DocketNumber: 77-354
Judges: Bloodworth, Almon, Shores, Embry, Maddox, Torbert, Faulkner, Jones, Beatty
Filed Date: 3/23/1979
Status: Precedential
Modified Date: 10/19/2024
This Court has recently addressed the application of the Alabama Red Light Abatement Act, Code 1975, §§ 6-5-140 et seq., to the exhibition of obscene movies. Trans-Lux Corp. v. State ex rel. Sweeton, 366 So.2d 710 (Ala.1979). The views of the justices are stated therein.
“4. The evidence presented in this cause on behalf of the plaintiffs consisted of the testimony of ten police officers of the City of Birmingham, including the plaintiff, James C. Parsons, the Chief of Police of said City. Each of the ten witnesses for the plaintiff gave testimony on the general reputation of the defendant’s premises situated at 1727 Third Avenue North, Birmingham, Alabama. The Court finds from this testimony that the general reputation of the Ellwest Stereo Theatre, Inc., in the community is bad and that, further, it has a reputation as a place where homosexuals congregate and engage in lewd conduct. In addition to the testimony going to the reputation of the defendant’s premises, a number of police officers testified to witnessing various incidents which occurred within the subject premises. One of these incidents involved two male customers who were observed in the act of fellatio within one of the booths in the premises. The door to the booth was opened to public view at the time. In another incident, an undercover vice officer was solicited by a male customer to perform an unnatural sex act.
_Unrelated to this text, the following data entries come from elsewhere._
-- pv_equiv track=rewrite | github.com/NeryBarrientos/IPC2_Proyecto1_201807086 | lista_frecuencias.py | encontrar_filas_iguales
-- ===== SOURCE A (Python) =====
-- def encontrar_filas_iguales(matriz):
--     # Encuentra filas iguales en la matriz y las agrega a una lista de grupos de filas iguales
--     filas_iguales = []
--     for i in range(len(matriz)):
--         if i not in [fila for grupo in filas_iguales for fila in grupo]:
--             # Si esta fila no se ha incluido en grupos anteriores
--             grupo = [i]
--             fila_actual = matriz[i]
--             for j in range(i + 1, len(matriz)):
--                 if fila_actual == matriz[j]:
--                     grupo.append(j)
--             if len(grupo) > 1:
--                 # Si encontramos al menos una fila igual, agregamos el grupo a la lista
--                 filas_iguales.append(grupo)
--     return filas_iguales
-- ===== SOURCE B (Python) =====
-- def encontrar_filas_iguales(matriz):
--     # Group indices by row value in one pass (dict keyed by the row as a tuple),
--     # then keep the groups with more than one index, in first-occurrence order.
--     grupos = {}
--     for i, fila in enumerate(matriz):
--         grupos.setdefault(tuple(fila), []).append(i)
--     return [g for g in grupos.values() if len(g) > 1]
-- ===== Notes on version B (the rewrite author's own statement) =====
-- stated objective: alternative
-- what changed: Replaces the nested index scans (outer loop with a flatten-and-search skip test, inner rescan per unseen row) by a single pass that buckets row indices in a dict keyed by the row tuple and then filters buckets of size > 1.
import Mathlib
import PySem

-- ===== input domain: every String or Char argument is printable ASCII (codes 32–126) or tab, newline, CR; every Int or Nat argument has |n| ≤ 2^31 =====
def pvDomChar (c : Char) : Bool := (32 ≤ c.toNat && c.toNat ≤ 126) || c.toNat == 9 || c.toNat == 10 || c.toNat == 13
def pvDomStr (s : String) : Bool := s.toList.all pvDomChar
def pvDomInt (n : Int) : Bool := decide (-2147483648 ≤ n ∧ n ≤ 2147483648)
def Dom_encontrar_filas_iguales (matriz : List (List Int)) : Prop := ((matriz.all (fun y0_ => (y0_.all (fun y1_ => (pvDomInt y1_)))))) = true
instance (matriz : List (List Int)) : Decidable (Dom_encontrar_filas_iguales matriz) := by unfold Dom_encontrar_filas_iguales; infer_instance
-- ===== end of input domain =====

-- B groups row indices with one dict-bucketing pass instead of A's nested index scans (objective: alternative).


-- ===== PORT A =====
def encontrar_filas_iguales (matriz : List (List Int)) : List (List Int) :=
  (PySem.List.pyRange 0 (PySem.List.len matriz) 1).foldl
    (fun filas_iguales i =>
      if (filas_iguales.flatMap id).contains i then
        filas_iguales
      else
        let fila_actual := PySem.List.pyGetD matriz i []
        let grupo := (PySem.List.pyRange (i + 1) (PySem.List.len matriz) 1).foldl
          (fun grupo j =>
            if fila_actual == PySem.List.pyGetD matriz j [] then grupo ++ [j] else grupo)
          [i]
        if 1 < grupo.length then filas_iguales ++ [grupo] else filas_iguales)
    []

-- ===== PORT B =====
def encontrar_filas_iguales_alt (matriz : List (List Int)) : List (List Int) :=
  let grupos : PySem.Dict (List Int) (List Int) :=
    (PySem.List.enumerate matriz 0).foldl
      (fun grupos p => grupos.modify p.2 [] (fun g => g ++ [p.1]))
      PySem.Dict.empty
  (PySem.Dict.values grupos).filter (fun g => decide (1 < g.length))

-- ===== PRECONDITION & SPEC =====
def Spec_encontrar_filas_iguales (matriz : List (List Int)) (out : List (List Int)) : Prop := out = encontrar_filas_iguales_alt matriz
instance (matriz : List (List Int)) (out : List (List Int)) : Decidable (Spec_encontrar_filas_iguales matriz out) := by unfold Spec_encontrar_filas_iguales; infer_instance

-- ===== CLAIM (what is proved, stated in full; the proofs are below) =====
def Claim_equal_encontrar_filas_iguales : Prop := ∀ (matriz : List (List Int)), Dom_encontrar_filas_iguales matriz → Spec_encontrar_filas_iguales matriz (encontrar_filas_iguales matriz)

-- ===== LEMMAS AND PROOFS =====

-- indices (as Ints) of the rows of `matriz` equal to `f`, in order
def pvIdxs (matriz : List (List Int)) (f : List Int) : List Int :=
  (((PySem.List.enumerate matriz 0).map (fun p => (p.2, p.1))).filter (fun q => q.1 == f)).map (·.2)

-- the common intermediate form: groups for the distinct rows of the first k rows, full index lists, filtered
def pvS (matriz : List (List Int)) (k : Nat) : List (List Int) :=
  ((PySem.Set.ofList (matriz.take k)).map (pvIdxs matriz)).filter (fun g => decide (1 < g.length))

-- A's loop body, named for the induction
def pvGrupo (matriz : List (List Int)) (i : Int) : List Int :=
  (PySem.List.pyRange (i + 1) (PySem.List.len matriz) 1).foldl
    (fun grupo j =>
      if PySem.List.pyGetD matriz i [] == PySem.List.pyGetD matriz j [] then grupo ++ [j] else grupo)
    [i]

def pvStepA (matriz : List (List Int)) (filas_iguales : List (List Int)) (i : Int) : List (List Int) :=
  if (filas_iguales.flatMap id).contains i then
    filas_iguales
  else
    if 1 < (pvGrupo matriz i).length then filas_iguales ++ [pvGrupo matriz i] else filas_iguales

lemma pvA_eq_foldl (matriz : List (List Int)) :
    encontrar_filas_iguales matriz
      = (PySem.List.pyRange 0 (PySem.List.len matriz) 1).foldl (pvStepA matriz) [] := rfl

lemma pvIdxs_eq_filter_range (matriz : List (List Int)) (f : List Int) :
    pvIdxs matriz f
      = (PySem.List.pyRange 0 (matriz.length : Int) 1).filter
          (fun j => PySem.List.pyGetD matriz j [] == f) := by
  unfold pvIdxs
  rw [PySem.List.enumerate_eq_map_pyRange matriz ([] : List Int)]
  rw [List.map_map, List.filter_map, List.map_map]
  simp [Function.comp_def, PySem.List.len_eq]

lemma pvMem_pvIdxs (matriz : List (List Int)) (f : List Int) (i : Int) :
    i ∈ pvIdxs matriz f ↔ 0 ≤ i ∧ ∃ h : i.toNat < matriz.length, matriz[i.toNat] = f := by
  rw [pvIdxs_eq_filter_range]
  simp only [List.mem_filter, PySem.List.mem_pyRange_one, beq_iff_eq]
  constructor
  · rintro ⟨⟨h0, h1⟩, h2⟩
    have hlt : i.toNat < matriz.length := by omega
    exact ⟨h0, hlt, by rwa [PySem.List.pyGetD_eq_getElem matriz [] h0 h1] at h2⟩
  · rintro ⟨h0, hlt, heq⟩
    have h1 : i < (matriz.length : Int) := by omega
    exact ⟨⟨h0, h1⟩, by rw [PySem.List.pyGetD_eq_getElem matriz [] h0 h1]; exact heq⟩

lemma pvOne_lt_length {α : Type} {l : List α} {a b : α} (ha : a ∈ l) (hb : b ∈ l)
    (hne : a ≠ b) : 1 < l.length := by
  match l with
  | [] => cases ha
  | [x] =>
      simp only [List.mem_singleton] at ha hb
      exact absurd (ha.trans hb.symm) hne
  | x :: y :: t => simp

lemma pvMem_flatten_pvS (matriz : List (List Int)) (k : Nat) (hk : k < matriz.length) :
    ((k : Int) ∈ (pvS matriz k).flatMap id) ↔ matriz[k] ∈ matriz.take k := by
  simp only [pvS, List.mem_flatMap, List.mem_filter, List.mem_map, id]
  constructor
  · rintro ⟨g, ⟨⟨f, hf, rfl⟩, -⟩, hk⟩
    rw [pvMem_pvIdxs] at hk
    obtain ⟨-, hlt, heq⟩ := hk
    simp only [Int.toNat_natCast] at heq
    rw [PySem.Set.mem_ofList _ _] at hf
    exact heq ▸ hf
  · intro hr
    obtain ⟨j0, hj0, hval⟩ := List.getElem_of_mem hr
    have hj0k : j0 < k := by
      have := hj0; simp only [List.length_take] at this; omega
    have hj0n : j0 < matriz.length := lt_of_lt_of_le hj0k (by
      by_contra h
      have : matriz.take k = matriz := List.take_of_length_le (by omega)
      omega)
    have hval' : matriz[j0] = matriz[k] := by
      rw [← List.getElem_take (h := hj0)]; exact hval
    have hmemj : (j0 : Int) ∈ pvIdxs matriz matriz[k] := by
      rw [pvMem_pvIdxs]
      exact ⟨by omega, by simpa using hj0n, by simpa using hval'⟩
    have hmemk : (k : Int) ∈ pvIdxs matriz matriz[k] := by
      rw [pvMem_pvIdxs]
      exact ⟨by omega, by simpa using hk, by simp⟩
    refine ⟨pvIdxs matriz matriz[k], ⟨⟨matriz[k], (PySem.Set.mem_ofList _ _).mpr hr, rfl⟩, ?_⟩, hmemk⟩
    simpa using pvOne_lt_length hmemj hmemk (by omega)

lemma pvStepA_pvS (matriz : List (List Int)) (k : Nat) (hk : k < matriz.length) :
    pvStepA matriz (pvS matriz k) (k : Int) = pvS matriz (k + 1) := by
  have hofl : PySem.Set.ofList (matriz.take (k + 1))
      = (PySem.Set.ofList (matriz.take k)).add matriz[k] := by
    rw [List.take_add_one, List.getElem?_eq_getElem hk]
    exact PySem.Set.ofList_append_singleton _ _
  by_cases hr : matriz[k] ∈ matriz.take k
  · have hc : ((pvS matriz k).flatMap id).contains (k : Int) = true :=
      List.contains_iff_mem.mpr ((pvMem_flatten_pvS matriz k hk).mpr hr)
    have hS : pvS matriz (k + 1) = pvS matriz k := by
      unfold pvS
      rw [hofl, PySem.Set.add_of_mem ((PySem.Set.mem_ofList _ _).mpr hr)]
    rw [hS]
    unfold pvStepA
    rw [if_pos hc]
  · have hc : ((pvS matriz k).flatMap id).contains (k : Int) = false := by
      rw [Bool.eq_false_iff]
      intro h
      exact hr ((pvMem_flatten_pvS matriz k hk).mp (List.contains_iff_mem.mp h))
    have hfila : PySem.List.pyGetD matriz (k : Int) [] = matriz[k] := by
      rw [PySem.List.pyGetD_eq_getElem matriz [] (by omega) (by exact_mod_cast hk)]
      simp
    have hgrupo : pvGrupo matriz (k : Int) = pvIdxs matriz matriz[k] := by
      unfold pvGrupo
      have hfo := PySem.List.foldl_append_if
        (fun j => PySem.List.pyGetD matriz (k : Int) [] == PySem.List.pyGetD matriz j [])
        (id : Int → Int) (PySem.List.pyRange ((k : Int) + 1) (PySem.List.len matriz) 1) [(k : Int)]
      simp only [id_eq, List.map_id] at hfo
      rw [hfo, pvIdxs_eq_filter_range]
      have hkn : (k : Int) ≤ (matriz.length : Int) := by exact_mod_cast hk.le
      have hklt : (k : Int) < (matriz.length : Int) := by exact_mod_cast hk
      have hnil : (PySem.List.pyRange 0 (k : Int) 1).filter
          (fun j => PySem.List.pyGetD matriz j [] == matriz[k]) = [] := by
        rw [List.filter_eq_nil_iff]
        intro j hj
        rw [PySem.List.mem_pyRange_one] at hj
        obtain ⟨hj0, hjk⟩ := hj
        have hjn : j < (matriz.length : Int) := lt_of_lt_of_le hjk hkn
        rw [PySem.List.pyGetD_eq_getElem matriz [] hj0 hjn]
        simp only [beq_iff_eq]
        intro heq
        apply hr
        rw [← heq]
        have hjk' : j.toNat < k := by omega
        have hgt : matriz[j.toNat] = (matriz.take k)[j.toNat]'(by
          simp only [List.length_take]; omega) := by
          rw [List.getElem_take]
        rw [hgt]
        exact List.getElem_mem _
      have hkk : (PySem.List.pyGetD matriz (k : Int) [] == matriz[k]) = true := by
        rw [hfila]; simp
      conv_rhs =>
        rw [PySem.List.pyRange_one_append 0 (k : Int) (matriz.length : Int) (by omega) hkn]
        rw [PySem.List.pyRange_one_cons hklt]
        rw [List.filter_append, List.filter_cons, hnil, hkk]
      simp only [if_true, List.nil_append, List.singleton_append, PySem.List.len_eq]
      congr 1
      apply List.filter_congr
      intro j _
      rw [hfila, Bool.beq_comm]
    have hS : pvS matriz (k + 1)
        = pvS matriz k ++ (if 1 < (pvIdxs matriz matriz[k]).length
            then [pvIdxs matriz matriz[k]] else []) := by
      unfold pvS
      rw [hofl, PySem.Set.add_of_not_mem (by rw [PySem.Set.mem_ofList _ _]; exact hr)]
      rw [List.map_append, List.filter_append]
      congr 1
      simp only [List.map_cons, List.map_nil, List.filter_cons, List.filter_nil]
      by_cases hlen : 1 < (pvIdxs matriz matriz[k]).length
      · simp [hlen]
      · simp [hlen]
    rw [hS]
    unfold pvStepA
    rw [if_neg (by rw [hc]; exact Bool.false_ne_true), hgrupo]
    by_cases hlen : 1 < (pvIdxs matriz matriz[k]).length
    · rw [if_pos hlen, if_pos hlen]
    · rw [if_neg hlen, if_neg hlen, List.append_nil]

lemma pvA_inv (matriz : List (List Int)) :
    ∀ k : Nat, k ≤ matriz.length →
      (PySem.List.pyRange 0 (k : Int) 1).foldl (pvStepA matriz) [] = pvS matriz k := by
  intro k
  induction k with
  | zero => intro _; simp [pvS]
  | succ k ih =>
      intro hk
      have hk' : k ≤ matriz.length := Nat.le_of_succ_le hk
      have hsplit : PySem.List.pyRange 0 ((k : Int) + 1) 1
          = PySem.List.pyRange 0 (k : Int) 1 ++ [(k : Int)] :=
        PySem.List.pyRange_one_succ_right (by positivity)
      have : ((k + 1 : Nat) : Int) = (k : Int) + 1 := by push_cast; ring
      rw [this, hsplit, List.foldl_append, ih hk']
      simp only [List.foldl_cons, List.foldl_nil]
      exact pvStepA_pvS matriz k (by omega)

lemma pvB_eq_pvS (matriz : List (List Int)) :
    encontrar_filas_iguales_alt matriz = pvS matriz matriz.length := by
  show (PySem.Dict.values
      ((PySem.List.enumerate matriz 0).foldl
        (fun grupos p => grupos.modify p.2 [] (fun g => g ++ [p.1]))
        PySem.Dict.empty)).filter (fun g => decide (1 < g.length))
    = pvS matriz matriz.length
  have hfold : (PySem.List.enumerate matriz 0).foldl
        (fun grupos p => grupos.modify p.2 [] (fun g => g ++ [p.1])) PySem.Dict.empty
      = ((PySem.List.enumerate matriz 0).map (fun p => (p.2, p.1))).foldl
        (fun grupos q => grupos.modify q.1 [] (fun g => g ++ [q.2])) PySem.Dict.empty := by
    rw [List.foldl_map]
  rw [hfold]
  have hkeys : (((PySem.List.enumerate matriz 0).map (fun p => (p.2, p.1))).foldl
        (fun grupos q => grupos.modify q.1 [] (fun g => g ++ [q.2])) PySem.Dict.empty).keys
      = PySem.Set.ofList matriz := by
    have h := PySem.Dict.keys_foldl_modify_key
      ((PySem.List.enumerate matriz 0).map (fun p => (p.2, p.1)))
      Prod.fst ([] : List Int) (fun _ q g => g ++ [q.2]) PySem.Dict.empty
    rw [h, List.map_map]
    have : ((PySem.List.enumerate matriz 0).map (Prod.fst ∘ fun p => (p.2, p.1)))
        = matriz := PySem.List.map_snd_enumerate matriz 0
    rw [this]
    rfl
  have hnd : (((PySem.List.enumerate matriz 0).map (fun p => (p.2, p.1))).foldl
        (fun grupos q => grupos.modify q.1 [] (fun g => g ++ [q.2])) PySem.Dict.empty).keys.Nodup := by
    rw [hkeys]
    exact PySem.Set.nodup_ofList matriz
  rw [PySem.Dict.values_eq_map_keys _ hnd ([] : List Int), hkeys]
  have hget : ∀ c : List Int,
      (((PySem.List.enumerate matriz 0).map (fun p => (p.2, p.1))).foldl
        (fun grupos q => grupos.modify q.1 [] (fun g => g ++ [q.2])) PySem.Dict.empty).getD c []
      = pvIdxs matriz c := by
    intro c
    have h := PySem.Dict.getD_foldl_modify_append
      ((PySem.List.enumerate matriz 0).map (fun p => (p.2, p.1))) PySem.Dict.empty c
    rw [h]
    simp [pvIdxs, PySem.Dict.getD_empty]
  have hmap : (PySem.Set.ofList matriz).map (fun kk =>
      (((PySem.List.enumerate matriz 0).map (fun p => (p.2, p.1))).foldl
        (fun grupos q => grupos.modify q.1 [] (fun g => g ++ [q.2])) PySem.Dict.empty).getD kk [])
      = (PySem.Set.ofList matriz).map (pvIdxs matriz) :=
    List.map_congr_left (fun c _ => hget c)
  rw [hmap]
  unfold pvS
  rw [List.take_length]

-- ===== VERDICT (by name: the statement is the Claim_ definition above) =====
theorem encontrar_filas_iguales_spec : Claim_equal_encontrar_filas_iguales := by
  intro matriz _
  unfold Spec_encontrar_filas_iguales
  rw [pvA_eq_foldl, pvB_eq_pvS]
  have := pvA_inv matriz matriz.length le_rfl
  simpa [PySem.List.len_eq] using this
This customer had entered the officer’s booth uninvited and exposed his private parts and began masturbating. One officer testified that on another occasion as he was making a routine inspection of the premises, he observed a male customer masturbating within one of the booths with the door thereof left open. Other officers testified to various acts of lewdness, including completely nude female employees of defendant on a stage adjacent to viewer booths. These females fondled their breasts and genitals as they performed and on several occasions engaged in masturbation during the course of the performance. These performances were described variously as vulgar, lewd and seductive by plaintiff’s witnesses who observed them. One undercover vice officer was offered sexual intercourse for a monetary consideration by one of the female employees who, at the time of the offer, was completely nude.”
We agree with the trial judge that these “acts and conduct,” in and of themselves, “were acts of lewdness, prostitution and assignation within the definition and meaning of Section 6-5-140 et seq. of the Code of Alabama, 1975, said code sections being known collectively as the Alabama Red Light Abatement Act.” Thus, we agree that the trial court properly found that the use of the premises constituted a “public nuisance” under that Act and the premises were subject to being enjoined and padlocked. To hold otherwise would thwart the purposes to be served by the Alabama Red Light Abatement Act.
Whether appellant Ellwest’s contention is correct that “general reputation” cannot be proved by reputation among police officers we need not determine because we find that evidence of such reputation was not necessary to be shown in order to reach the trial judge’s conclusion as to “lewdness.” The record amply supports his conclusion without reference to “general reputation.”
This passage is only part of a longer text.